-- pv_equiv track=rewrite | github.com/jamesfalkner/showroom | backend/app.py | _extract_adoc_title
-- ===== SOURCE A (Python) =====
-- def _extract_adoc_title(content: str, fallback: str) -> str:
--     """Extract title from AsciiDoc content"""
--     lines = content.split('\n')
--     for line in lines:
--         line = line.strip()
--         # Look for main title (= Title) or section title (== Title)
--         if line.startswith('= ') and not line.startswith('== '):
--             return line[2:].strip()
--         elif line.startswith('== '):
--             return line[3:].strip()
--     return fallback.replace('-', ' ').title()
-- ===== SOURCE B (Python) =====
-- def _extract_adoc_title(content: str, fallback: str) -> str:
--     """Extract title from AsciiDoc content via a single index-based scan
--     (no split/strip allocations): at each line start skip blanks, count the
--     run of '=', and accept a level-1/2 marker followed by a space and a
--     non-blank title."""
--     blank = ' \t\r'
--     n = len(content)
--     i = 0
--     while True:
--         j = i
--         while j < n and content[j] in blank:
--             j += 1
--         k = j
--         while k < n and content[k] == '=':
--             k += 1
--         d = k - j
--         if (d == 1 or d == 2) and k < n and content[k] == ' ':
--             end = k
--             while end < n and content[end] != '\n':
--                 end += 1
--             e = k + 1
--             while e < end and content[e] in blank:
--                 e += 1
--             t = end
--             while t > e and content[t - 1] in blank:
--                 t -= 1
--             if e < t:
--                 return content[e:t]
--         while i < n and content[i] != '\n':
--             i += 1
--         if i == n:
--             break
--         i += 1
--     return fallback.replace('-', ' ').title()
-- ===== Notes on version B (the rewrite author's own statement) =====
-- stated objective: alternative
-- what changed: Replaces A's split('\n')/strip()/startswith() line-list pipeline by a single index-based scan over the raw string that skips blanks, counts the run of '=' at each line start and slices the title out in place, allocating no line list and no stripped copies.
import Mathlib
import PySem

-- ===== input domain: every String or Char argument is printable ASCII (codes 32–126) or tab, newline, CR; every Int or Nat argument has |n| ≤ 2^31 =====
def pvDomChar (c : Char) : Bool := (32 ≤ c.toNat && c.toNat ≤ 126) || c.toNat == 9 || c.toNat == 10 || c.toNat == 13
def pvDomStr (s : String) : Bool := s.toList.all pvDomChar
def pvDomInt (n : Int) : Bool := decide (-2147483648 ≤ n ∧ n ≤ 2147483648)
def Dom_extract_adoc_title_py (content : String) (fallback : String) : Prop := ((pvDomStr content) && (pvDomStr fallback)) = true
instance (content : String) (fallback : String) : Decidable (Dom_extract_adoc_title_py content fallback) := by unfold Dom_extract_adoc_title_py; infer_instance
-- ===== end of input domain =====

-- B replaces A's split/strip/startswith line loop by a single index-based scan of the
-- content (skip blanks, count the '=' run, slice the title in place): an alternative
-- implementation of the same task, proved equal to A on the ASCII domain.

-- hand port of str.title(), exact on the ASCII domain (there a cased character is
-- exactly a letter, so a word starts at a letter preceded by a non-letter); used by
-- both ports for A's and B's identical fallback expression
-- `fallback.replace('-', ' ').title()`
def pvTitleGo : List Char → Bool → List Char
  | [], _ => []
  | c :: cs, prev =>
    (if PySem.Chars.isalpha c then
       (if prev then PySem.Chars.lowerChar c else PySem.Chars.upperChar c)
     else c) :: pvTitleGo cs (PySem.Chars.isalpha c)

def pvTitle (s : String) : String := String.ofList (pvTitleGo s.toList false)

-- ===== PORT A =====
-- `for line in content.split('\n'): …` with the early returns, else the fallback
def pvLinesLoopA : List String → String → String
  | [], fallback => pvTitle (PySem.Str.replace fallback "-" " ")
  | line :: lines, fallback =>
    let l := PySem.Str.strip line
    if PySem.Str.startswith l "= " && !(PySem.Str.startswith l "== ") then
      PySem.Str.strip (PySem.Str.slice l (some 2) none)
    else if PySem.Str.startswith l "== " then
      PySem.Str.strip (PySem.Str.slice l (some 3) none)
    else pvLinesLoopA lines fallback

def extract_adoc_title_py (content : String) (fallback : String) : String :=
  pvLinesLoopA ((PySem.Str.split? content "\n").getD []) fallback

-- ===== PORT B =====
-- the blank set `' \t\r'` of Source B
def pvBlank (c : Char) : Bool := c == ' ' || c == '\t' || c == '\r'

-- `while j < b and content[j] in blank: j += 1`
def pvSkipBlank (cs : List Char) (b : Nat) (j : Nat) : Nat :=
  if h : j < b ∧ (cs[j]?.any pvBlank) = true then pvSkipBlank cs b (j + 1) else j
termination_by b - j
decreasing_by omega

-- `while k < n and content[k] == '=': k += 1`
def pvEqRun (cs : List Char) (k : Nat) : Nat :=
  if h : k < cs.length ∧ cs[k]? = some '=' then pvEqRun cs (k + 1) else k
termination_by cs.length - k
decreasing_by omega

-- `while i < n and content[i] != '\n': i += 1`
def pvFindNl (cs : List Char) (i : Nat) : Nat :=
  if h : i < cs.length ∧ cs[i]? ≠ some '\n' then pvFindNl cs (i + 1) else i
termination_by cs.length - i
decreasing_by omega

-- cited by pvScanB's termination proof
theorem pvFindNl_ge (cs : List Char) (i : Nat) : i ≤ pvFindNl cs i := by
  unfold pvFindNl
  split
  · exact Nat.le_trans (Nat.le_succ i) (pvFindNl_ge cs (i + 1))
  · exact Nat.le_refl i
termination_by cs.length - i
decreasing_by omega

-- `while t > e and content[t-1] in blank: t -= 1`
def pvTrimBack (cs : List Char) (e : Nat) (t : Nat) : Nat :=
  if h : e < t ∧ (cs[t - 1]?.any pvBlank) = true then pvTrimBack cs e (t - 1) else t
termination_by t
decreasing_by omega

-- the `while True` line scan of Source B, one recursive step per line
def pvScanB (cs : List Char) (i : Nat) : Option (List Char) :=
  let n := cs.length
  let j := pvSkipBlank cs n i
  let k := pvEqRun cs j
  let d := k - j
  let hit : Option (List Char) :=
    if (d == 1 || d == 2) && (cs[k]? == some ' ') then
      let endl := pvFindNl cs k
      let e := pvSkipBlank cs endl (k + 1)
      let t := pvTrimBack cs e endl
      -- `if e < t: return content[e:t]`
      if e < t then some (PySem.List.slice cs (some (e : Int)) (some (t : Int))) else none
    else none
  match hit with
  | some r => some r
  | none =>
    let i' := pvFindNl cs i
    -- in every reachable state i ≤ i' ≤ n, so `i' < n` is Python's `if i == n: break`
    if _h : i' < n then pvScanB cs (i' + 1) else none
termination_by cs.length + 1 - i
decreasing_by
  have := pvFindNl_ge cs i; omega

def extract_adoc_title_py_alt (content : String) (fallback : String) : String :=
  match pvScanB content.toList 0 with
  | some t => String.ofList t
  | none => pvTitle (PySem.Str.replace fallback "-" " ")

-- ===== PRECONDITION & SPEC =====
def Spec_extract_adoc_title_py (content : String) (fallback : String) (out : String) : Prop := out = extract_adoc_title_py_alt content fallback
instance (content : String) (fallback : String) (out : String) : Decidable (Spec_extract_adoc_title_py content fallback out) := by unfold Spec_extract_adoc_title_py; infer_instance

-- ===== CLAIM (what is proved, stated in full; the proofs are below) =====
def Claim_equal_extract_adoc_title_py : Prop := ∀ (content : String) (fallback : String), Dom_extract_adoc_title_py content fallback → Spec_extract_adoc_title_py content fallback (extract_adoc_title_py content fallback)

-- ===== LEMMAS AND PROOFS =====

-- ---- character facts ----
-- ---- character facts ----

theorem char_eq_iff_toNat (c d : Char) : c = d ↔ c.toNat = d.toNat :=
  ⟨fun h => h ▸ rfl, fun h => by rw [← Char.ofNat_toNat c, h, Char.ofNat_toNat]⟩

theorem pvBlank_isspace (c : Char) (hd : pvDomChar c = true) (hnl : c ≠ '\n') :
    PySem.Chars.isspace c = pvBlank c := by
  have h10 : c.toNat ≠ 10 := fun h => hnl ((char_eq_iff_toNat c '\n').mpr (by rw [h]; decide))
  have hdom := hd
  simp only [pvDomChar, Bool.or_eq_true, Bool.and_eq_true, decide_eq_true_eq,
    beq_iff_eq] at hdom
  have e1 : (' ' : Char).toNat = 32 := by decide
  have e2 : ('\t' : Char).toNat = 9 := by decide
  have e3 : ('\r' : Char).toNat = 13 := by decide
  have hiff : (PySem.Chars.isspace c = true) ↔ (pvBlank c = true) := by
    simp only [PySem.Chars.isspace, pvBlank, Bool.or_eq_true, Bool.and_eq_true,
      decide_eq_true_eq, beq_iff_eq, char_eq_iff_toNat, e1, e2, e3]
    omega
  cases hs : PySem.Chars.isspace c <;> cases hb : pvBlank c <;> simp_all

-- ---- generic list mini-lemmas ----

theorem dropWhile_congr' {α : Type} (p q : α → Bool) (l : List α)
    (h : ∀ a ∈ l, p a = q a) : l.dropWhile p = l.dropWhile q := by
  induction l with
  | nil => rfl
  | cons a l ih =>
    have ha := h a (List.mem_cons_self ..)
    by_cases hp : p a = true
    · rw [List.dropWhile_cons_of_pos hp, List.dropWhile_cons_of_pos (ha ▸ hp),
        ih (fun b hb => h b (List.mem_cons_of_mem _ hb))]
    · rw [List.dropWhile_cons_of_neg hp, List.dropWhile_cons_of_neg (ha ▸ hp)]

theorem head_dropWhile_neg {α : Type} (p : α → Bool) (u : List α) (a : α)
    (h : (u.dropWhile p).head? = some a) : p a = false := by
  induction u with
  | nil => simp at h
  | cons b u ih =>
    by_cases hb : p b = true
    · rw [List.dropWhile_cons_of_pos hb] at h; exact ih h
    · rw [List.dropWhile_cons_of_neg hb] at h
      simp only [List.head?_cons, Option.some.injEq] at h
      subst h
      simpa using hb

theorem prefix_head {α : Type} {y z : List α} (h : y <+: z) (hy : y ≠ []) :
    y.head? = z.head? := by
  obtain ⟨t, rfl⟩ := h
  cases y with
  | nil => exact absurd rfl hy
  | cons a y => simp

theorem drop_cons_of_getElem? {α : Type} (cs : List α) (j : Nat) (c : α)
    (h : cs[j]? = some c) : cs.drop j = c :: cs.drop (j + 1) := by
  obtain ⟨hlt, hv⟩ := List.getElem?_eq_some_iff.mp h
  rw [List.drop_eq_getElem_cons hlt]
  exact congrArg (· :: cs.drop (j + 1)) hv

theorem drop_append_left_plus {α : Type} (xs ys : List α) (k : Nat) :
    List.drop (xs.length + k) (xs ++ ys) = List.drop k ys := by
  rw [List.drop_append, List.drop_eq_nil_of_le (by omega)]
  simp

theorem dropWhile_idem' {α : Type} (p : α → Bool) (u : List α) :
    List.dropWhile p (List.dropWhile p u) = List.dropWhile p u := by
  induction u with
  | nil => rfl
  | cons a u ih =>
    by_cases hp : p a = true
    · rw [List.dropWhile_cons_of_pos hp, ih]
    · rw [List.dropWhile_cons_of_neg hp, List.dropWhile_cons_of_neg hp]

theorem rdropWhile_cons_neg {α : Type} (p : α → Bool) (a : α) (u : List α)
    (h : p a = false) : List.rdropWhile p (a :: u) = a :: List.rdropWhile p u := by
  simp only [List.rdropWhile, List.reverse_cons, List.dropWhile_append]
  split
  · rename_i hemp
    have h1 : List.dropWhile p u.reverse = [] := by
      simpa [List.isEmpty_iff] using hemp
    have h2 : List.dropWhile p [a] = [a] := by
      rw [show ([a] : List α) = a :: [] from rfl,
        List.dropWhile_cons_of_neg (by simp [h])]
    rw [h1, h2]
    simp
  · simp

theorem rdropWhile_cons_pos {α : Type} (p : α → Bool) (a : α) (u : List α)
    (h : p a = true) :
    List.rdropWhile p (a :: u) =
      if List.rdropWhile p u = [] then [] else a :: List.rdropWhile p u := by
  simp only [List.rdropWhile, List.reverse_cons, List.dropWhile_append]
  have hiff : (List.dropWhile p u.reverse).isEmpty = true ↔
      (List.dropWhile p u.reverse).reverse = [] := by
    simp [List.isEmpty_iff]
  have h2 : List.dropWhile p [a] = ([] : List α) := by
    rw [show ([a] : List α) = a :: [] from rfl, List.dropWhile_cons_of_pos h]
    rfl
  split
  · rename_i hemp
    rw [if_pos (hiff.mp hemp), h2]
    rfl
  · rename_i hemp
    rw [if_neg (fun hc => hemp (hiff.mpr hc))]
    simp

theorem rdropWhile_dropWhile_comm {α : Type} (p : α → Bool) (u : List α) :
    List.dropWhile p (List.rdropWhile p u) = List.rdropWhile p (List.dropWhile p u) := by
  induction u with
  | nil => simp
  | cons a u ih =>
    by_cases hp : p a = true
    · rw [rdropWhile_cons_pos p a u hp, List.dropWhile_cons_of_pos hp]
      split
      · rename_i hz
        have hall := List.rdropWhile_eq_nil_iff.mp hz
        rw [List.dropWhile_eq_nil_iff.mpr hall]
        simp
      · rw [List.dropWhile_cons_of_pos hp]
        exact ih
    · have hp' : p a = false := by simpa using hp
      rw [rdropWhile_cons_neg p a u hp', List.dropWhile_cons_of_neg hp,
        List.dropWhile_cons_of_neg hp, rdropWhile_cons_neg p a u hp']

theorem rdropWhile_idem {α : Type} (p : α → Bool) (u : List α) :
    List.rdropWhile p (List.rdropWhile p u) = List.rdropWhile p u := by
  simp only [List.rdropWhile, List.reverse_reverse]
  rw [dropWhile_idem']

Problem details =>
Whenever the word "ofList" shows up in a line of the entries above, copy that line.

Exercise solution =>
def pvTitle (s : String) : String := String.ofList (pvTitleGo s.toList false)
  | some t => String.ofList t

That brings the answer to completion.